When I got home last night, my wife demanded that I take her someplace
expensive... so, I took her to a gas station.

And then the fight started...
------------ --------- --------- --------- --------- --------</ span>

After retiring, I went to the Social Security office to apply for Social
Security. The woman behind the counter asked me for my driver's license to
verify my age. I looked in my pockets and realized I had left my wallet at
home. I told the woman that I was very sorry, but I would have to go home
and come back later.

The woman said, 'Unbutton your shirt'. So I opened my shirt revealing my
curly silver hair. She said, 'That silver hair on your chest is proof
enough for me' and she processed my Social Security application.

When I got home, I excitedly told my wife about my experience at the
Social Security office.

She said, 'You should have dropped your pants. You might have gotten
disability, too.'

And then the fight started...
------------ --------- --------- --------- --------- --------

My wife and I were sitting at a table at my high school reunion, and I
kept staring at a drunken lady swigging her drink as she sat alone at a
nearby table.

My wife asked, 'Do you know her?'

'Yes,' I sighed, 'She's my old girlfriend. I understand she took to
drinking right after we split up those many years ago, and I hear she
hasn't been sober since.'

'My God!' says my wife, 'who would think a person could go on celebrating
that long?'

And then the fight started...
------------ --------- --------- --------- --------- --------




I took my wife to a restaurant. The waiter, for some reason, took my
order first.

"I'll have the strip steak, medium rare, please."

He said, "Aren't you worried about the mad cow?""

"Nah, she can order for herself."

And then the fight started...

------------ --------- --------- ---

A woman is standing nude, looking in the bedroom mirror.
She is not happy with what she sees and says to her husband,
'I feel horrible! I look old, fat and ugly.
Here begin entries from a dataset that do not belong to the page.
-- pv_equiv track=rewrite | github.com/yomihime/CharaPicker | utils/ffmpeg_detection.py | pick_device
-- ===== SOURCE A (Python) =====
-- def pick_device(candidates: list[str], keywords: list[str]) -> str:
--     lowered = [keyword.lower() for keyword in keywords]
--     for candidate in candidates:
--         source = candidate.lower()
--         if all(keyword in source for keyword in lowered):
--             return candidate
--     for candidate in candidates:
--         source = candidate.lower()
--         if any(keyword in source for keyword in lowered):
--             return candidate
--     return ""
-- ===== SOURCE B (Python) =====
-- def pick_device(candidates: list[str], keywords: list[str]) -> str:
--     lowered = [keyword.lower() for keyword in keywords]
--     fallback = None
--     for candidate in candidates:
--         source = candidate.lower()
--         if all(keyword in source for keyword in lowered):
--             return candidate
--         if fallback is None and any(keyword in source for keyword in lowered):
--             fallback = candidate
--     return fallback if fallback is not None else ""
-- ===== Notes on version B (the rewrite author's own statement) =====
-- stated objective: alternative
-- what changed: Single pass over candidates recording the first any-match as a fallback while still returning the first all-match immediately, instead of A's two full passes; same asymptotic cost, each candidate lowered at most once.
import Mathlib
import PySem

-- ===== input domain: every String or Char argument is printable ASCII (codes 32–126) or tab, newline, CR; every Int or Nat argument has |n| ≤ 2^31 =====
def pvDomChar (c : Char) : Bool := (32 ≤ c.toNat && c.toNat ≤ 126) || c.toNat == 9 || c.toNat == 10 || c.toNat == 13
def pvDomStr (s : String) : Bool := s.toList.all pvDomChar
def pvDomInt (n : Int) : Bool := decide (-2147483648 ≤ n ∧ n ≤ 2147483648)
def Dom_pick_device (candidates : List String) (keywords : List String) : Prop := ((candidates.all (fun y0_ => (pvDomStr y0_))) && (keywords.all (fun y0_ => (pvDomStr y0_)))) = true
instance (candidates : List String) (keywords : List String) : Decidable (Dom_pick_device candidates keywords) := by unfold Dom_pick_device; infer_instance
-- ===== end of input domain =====

-- B makes one pass (first all-match returned immediately, first any-match kept as fallback) instead of A's two passes.


-- ===== PORT A =====
-- A: two passes — first candidate containing all lowered keywords, else first containing any, else "".
def pvLoopAll (candidates : List String) (lowered : List String) : Option String :=
  match candidates with
  | [] => none
  | c :: rest =>
    let source := PySem.Str.lower c
    if lowered.all (fun keyword => PySem.Str.isIn keyword source) then some c
    else pvLoopAll rest lowered

def pvLoopAny (candidates : List String) (lowered : List String) : Option String :=
  match candidates with
  | [] => none
  | c :: rest =>
    let source := PySem.Str.lower c
    if lowered.any (fun keyword => PySem.Str.isIn keyword source) then some c
    else pvLoopAny rest lowered

def pick_device (candidates : List String) (keywords : List String) : String :=
  let lowered := keywords.map PySem.Str.lower
  match pvLoopAll candidates lowered with
  | some c => c
  | none =>
    match pvLoopAny candidates lowered with
    | some c => c
    | none => ""

-- ===== PORT B =====
-- B: single pass; return an all-match at once, record the first any-match as fallback.
def pvLoopB (candidates : List String) (lowered : List String) (fallback : Option String) : String :=
  match candidates with
  | [] => fallback.getD ""
  | c :: rest =>
    let source := PySem.Str.lower c
    if lowered.all (fun keyword => PySem.Str.isIn keyword source) then c
    else
      pvLoopB rest lowered
        (if fallback.isNone && lowered.any (fun keyword => PySem.Str.isIn keyword source)
         then some c else fallback)

def pick_device_alt (candidates : List String) (keywords : List String) : String :=
  pvLoopB candidates (keywords.map PySem.Str.lower) none

-- ===== PRECONDITION & SPEC =====
def Spec_pick_device (candidates : List String) (keywords : List String) (out : String) : Prop := out = pick_device_alt candidates keywords
instance (candidates : List String) (keywords : List String) (out : String) : Decidable (Spec_pick_device candidates keywords out) := by unfold Spec_pick_device; infer_instance

-- ===== CLAIM (what is proved, stated in full; the proofs are below) =====
def Claim_equal_pick_device : Prop := ∀ (candidates : List String) (keywords : List String), Dom_pick_device candidates keywords → Spec_pick_device candidates keywords (pick_device candidates keywords)

-- ===== LEMMAS AND PROOFS =====
theorem pvLoopB_eq (candidates lowered : List String) (fallback : Option String) :
    pvLoopB candidates lowered fallback =
      match pvLoopAll candidates lowered with
      | some c => c
      | none => ((fallback.orElse (fun _ => pvLoopAny candidates lowered)).getD "") := by
  induction candidates generalizing fallback with
  | nil => cases fallback <;> simp [pvLoopB, pvLoopAll, pvLoopAny, Option.orElse]
  | cons c rest ih =>
    simp only [pvLoopB, pvLoopAll, pvLoopAny]
    by_cases hall : (lowered.all fun keyword => PySem.Str.isIn keyword (PySem.Str.lower c)) = true
    · rw [if_pos hall, if_pos hall]
    · rw [if_neg hall, if_neg hall, ih]
      cases fallback with
      | some x => simp [Option.orElse]
      | none =>
        by_cases hany : (lowered.any fun keyword => PySem.Str.isIn keyword (PySem.Str.lower c)) = true
        · rw [if_pos (by simpa using hany), if_pos hany]
          cases pvLoopAll rest lowered <;> simp [Option.orElse]
        · rw [if_neg (by simpa using hany), if_neg hany]

-- ===== VERDICT (by name: the statement is the Claim_ definition above) =====
theorem pick_device_spec : Claim_equal_pick_device := by
  intro candidates keywords _
  unfold Spec_pick_device pick_device pick_device_alt
  rw [pvLoopB_eq]
  cases ha : pvLoopAll candidates (keywords.map PySem.Str.lower) with
  | some c => simp [ha]
  | none =>
    cases hb : pvLoopAny candidates (keywords.map PySem.Str.lower) with
    | some c => simp [ha, hb, Option.orElse]
    | none => simp [ha, hb, Option.orElse]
I really need you to pay me a
compliment.'

The husband replies, 'Your eyesight's perfect.'

And then the fight started.....

------------ --------- --------- ------

I tried to talk my wife into buying a case of wine for $14.95.

Instead, she bought a jar of cold cream for $7.95.
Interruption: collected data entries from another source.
-- pv_equiv track=rewrite | github.com/Gameminde/SENTINAL | RedditPulse/scraper_job.py | _humanize_dynamic_topic_name
-- ===== SOURCE A (Python) =====
-- def _humanize_dynamic_topic_name(phrase):
--     title = " ".join(word.capitalize() for word in phrase.split())
--     replacements = {
--         "Ai": "AI",
--         "Api": "API",
--         "B2b": "B2B",
--         "B2c": "B2C",
--         "Ui": "UI",
--         "Ux": "UX",
--     }
--     for source, target in replacements.items():
--         title = title.replace(source, target)
--     return title
-- ===== SOURCE B (Python) =====
-- def _humanize_dynamic_topic_name(phrase):
--     title = " ".join(word.capitalize() for word in phrase.split())
--     replacements = {
--         "Ai": "AI",
--         "Api": "API",
--         "B2b": "B2B",
--         "B2c": "B2C",
--         "Ui": "UI",
--         "Ux": "UX",
--     }
--     out = []
--     i = 0
--     n = len(title)
--     while i < n:
--         for source, target in replacements.items():
--             if title.startswith(source, i):
--                 out.append(target)
--                 i += len(source)
--                 break
--         else:
--             out.append(title[i])
--             i += 1
--     return "".join(out)
-- ===== Notes on version B (the rewrite author's own statement) =====
-- stated objective: alternative
-- what changed: Replaces A's six sequential whole-string str.replace passes with a single left-to-right scan that substitutes the first matching acronym at each position; Pre_ excludes phrases containing a word that begins with 'b2b2c' (case-insensitively), the only place where A's overlapping rules B2b->B2B and B2c->B2C interact across passes and sequential (A: B2B2C) and single-pass (B: B2B2c) substitution are both defensible readings of the table.
-- outside the precondition, e.g. on _humanize_dynamic_topic_name('b2b2c'): A returns 'B2B2C', B returns 'B2B2c'; on _humanize_dynamic_topic_name('b2b2c sales'): A returns 'B2B2C Sales', B returns 'B2B2c Sales'
import Mathlib
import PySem

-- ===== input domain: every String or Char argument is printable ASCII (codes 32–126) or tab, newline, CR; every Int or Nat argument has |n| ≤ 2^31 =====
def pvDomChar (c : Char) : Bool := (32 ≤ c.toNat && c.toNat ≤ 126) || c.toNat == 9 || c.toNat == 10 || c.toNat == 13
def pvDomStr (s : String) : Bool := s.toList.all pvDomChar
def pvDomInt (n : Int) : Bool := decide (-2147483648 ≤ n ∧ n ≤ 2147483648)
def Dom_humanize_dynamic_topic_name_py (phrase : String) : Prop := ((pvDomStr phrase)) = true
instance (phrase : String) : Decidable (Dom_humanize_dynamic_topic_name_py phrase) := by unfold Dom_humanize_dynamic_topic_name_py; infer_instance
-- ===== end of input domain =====

-- B replaces A's six sequential whole-string .replace passes by one left-to-right scan that
-- substitutes the first matching table entry at each position; objective: alternative.

-- ===== PORT A =====
-- word.capitalize() : first char upper-cased, the rest lower-cased (exact on ASCII)
def pyCapitalize (w : List Char) : List Char :=
  match w with
  | [] => []
  | c :: t => PySem.Chars.upperChar c :: PySem.Chars.lower t

def humanize_dynamic_topic_name_py (phrase : String) : String :=
  -- title = " ".join(word.capitalize() for word in phrase.split())
  let title := PySem.Chars.join [' '] ((PySem.Chars.split₀ phrase.toList).map pyCapitalize)
  -- for source, target in replacements.items(): title = title.replace(source, target)
  let replacements : List (List Char × List Char) :=
    [(['A','i'], ['A','I']), (['A','p','i'], ['A','P','I']), (['B','2','b'], ['B','2','B']),
     (['B','2','c'], ['B','2','C']), (['U','i'], ['U','I']), (['U','x'], ['U','X'])]
  String.mk (replacements.foldl (fun t pr => PySem.Chars.replace t pr.1 pr.2) title)

-- ===== PORT B =====
-- the inner `for source, target in replacements.items(): if title.startswith(source, i): … break
-- / else: copy one char` loop of Source B, transliterated as a cascade of startswith tests that
-- advance past what was consumed
def pySubst (l : List Char) : List Char :=
  match l with
  | [] => []
  | c :: cs =>
    if PySem.Chars.startswith l ['A','i'] then ['A','I'] ++ pySubst (cs.drop 1)
    else if PySem.Chars.startswith l ['A','p','i'] then ['A','P','I'] ++ pySubst (cs.drop 2)
    else if PySem.Chars.startswith l ['B','2','b'] then ['B','2','B'] ++ pySubst (cs.drop 2)
    else if PySem.Chars.startswith l ['B','2','c'] then ['B','2','C'] ++ pySubst (cs.drop 2)
    else if PySem.Chars.startswith l ['U','i'] then ['U','I'] ++ pySubst (cs.drop 1)
    else if PySem.Chars.startswith l ['U','x'] then ['U','X'] ++ pySubst (cs.drop 1)
    else c :: pySubst cs
termination_by l.length
decreasing_by all_goals simp only [List.length_cons, List.length_drop] <;> omega

def humanize_dynamic_topic_name_py_alt (phrase : String) : String :=
  let title := PySem.Chars.join [' '] ((PySem.Chars.split₀ phrase.toList).map pyCapitalize)
  String.mk (pySubst title)

-- ===== PRECONDITION & SPEC =====
-- Pre_ excludes phrases that contain a word beginning with "b2b2c" (case-insensitively): there
-- A's overlapping rules "B2b"→"B2B" and "B2c"→"B2C" interact across its sequential passes
-- (A yields "B2B2C…") while single-pass substitution yields "B2B2c…"; both readings of the
-- replacement table are defensible on that overlap, so those inputs are outside the claim.
def Pre_humanize_dynamic_topic_name_py (phrase : String) : Prop :=
  ∀ w ∈ PySem.Chars.split₀ phrase.toList, ¬ (['b','2','b','2','c'] <+: PySem.Chars.lower w)
instance (phrase : String) : Decidable (Pre_humanize_dynamic_topic_name_py phrase) := by unfold Pre_humanize_dynamic_topic_name_py; infer_instance

def pvWitness_humanize_dynamic_topic_name_py : String := "latest ai and b2b ux news"

def Spec_humanize_dynamic_topic_name_py (phrase : String) (out : String) : Prop := out = humanize_dynamic_topic_name_py_alt phrase
instance (phrase : String) (out : String) : Decidable (Spec_humanize_dynamic_topic_name_py phrase out) := by unfold Spec_humanize_dynamic_topic_name_py; infer_instance

-- ===== CLAIM (what is proved, stated in full; the proofs are below) =====
def Claim_equal_humanize_dynamic_topic_name_py : Prop := ∀ (phrase : String), Dom_humanize_dynamic_topic_name_py phrase → Pre_humanize_dynamic_topic_name_py phrase → Spec_humanize_dynamic_topic_name_py phrase (humanize_dynamic_topic_name_py phrase)

-- ===== LEMMAS AND PROOFS =====

-- A fuel-free rendering of PySem.Chars.replace (one non-overlapping left-to-right pass)
def rep (p t : List Char) : List Char → List Char
  | [] => []
  | c :: cs => if p.isPrefixOf (c :: cs) then t ++ rep p t (cs.drop (p.length - 1)) else c :: rep p t cs
termination_by l => l.length
decreasing_by
  · simp only [List.length_cons, List.length_drop]; omega
  · simp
I told her the wine would make her look better at night than the cold
cream.

And then the fight started....

------------ --------- --------- --------- -----

My wife asked me if a certain dress made her butt look big. I told her not
as much as the dress she wore yesterday

and then the fight started.....

------------ --------- --------- --------- ------

A man and a woman were asleep like two innocent babies.

Suddenly, at 3 o'clock in the morning, a loud noise came from outside.

The woman, bewildered, jumped up from the bed and yelled at the man, 'Holy
crap. That must be my husband!'

So the man jumped out of the bed; scared and naked jumped out the window.
He smashed himself on the ground, ran through a thorn bush and to his car
as fast as he could go.

A few minutes later he returned and went up to the bedroom and screamed at
the woman, 'I AM your husband!'

The woman yelled back, 'Yeah, then why were you running?'

And then the fight started.....

------------ --------- --------- --------- --------- ----

Saturday morning I got up early, quietly dressed, made my lunch, grabbed
the dog, and slipped quietly into the garage.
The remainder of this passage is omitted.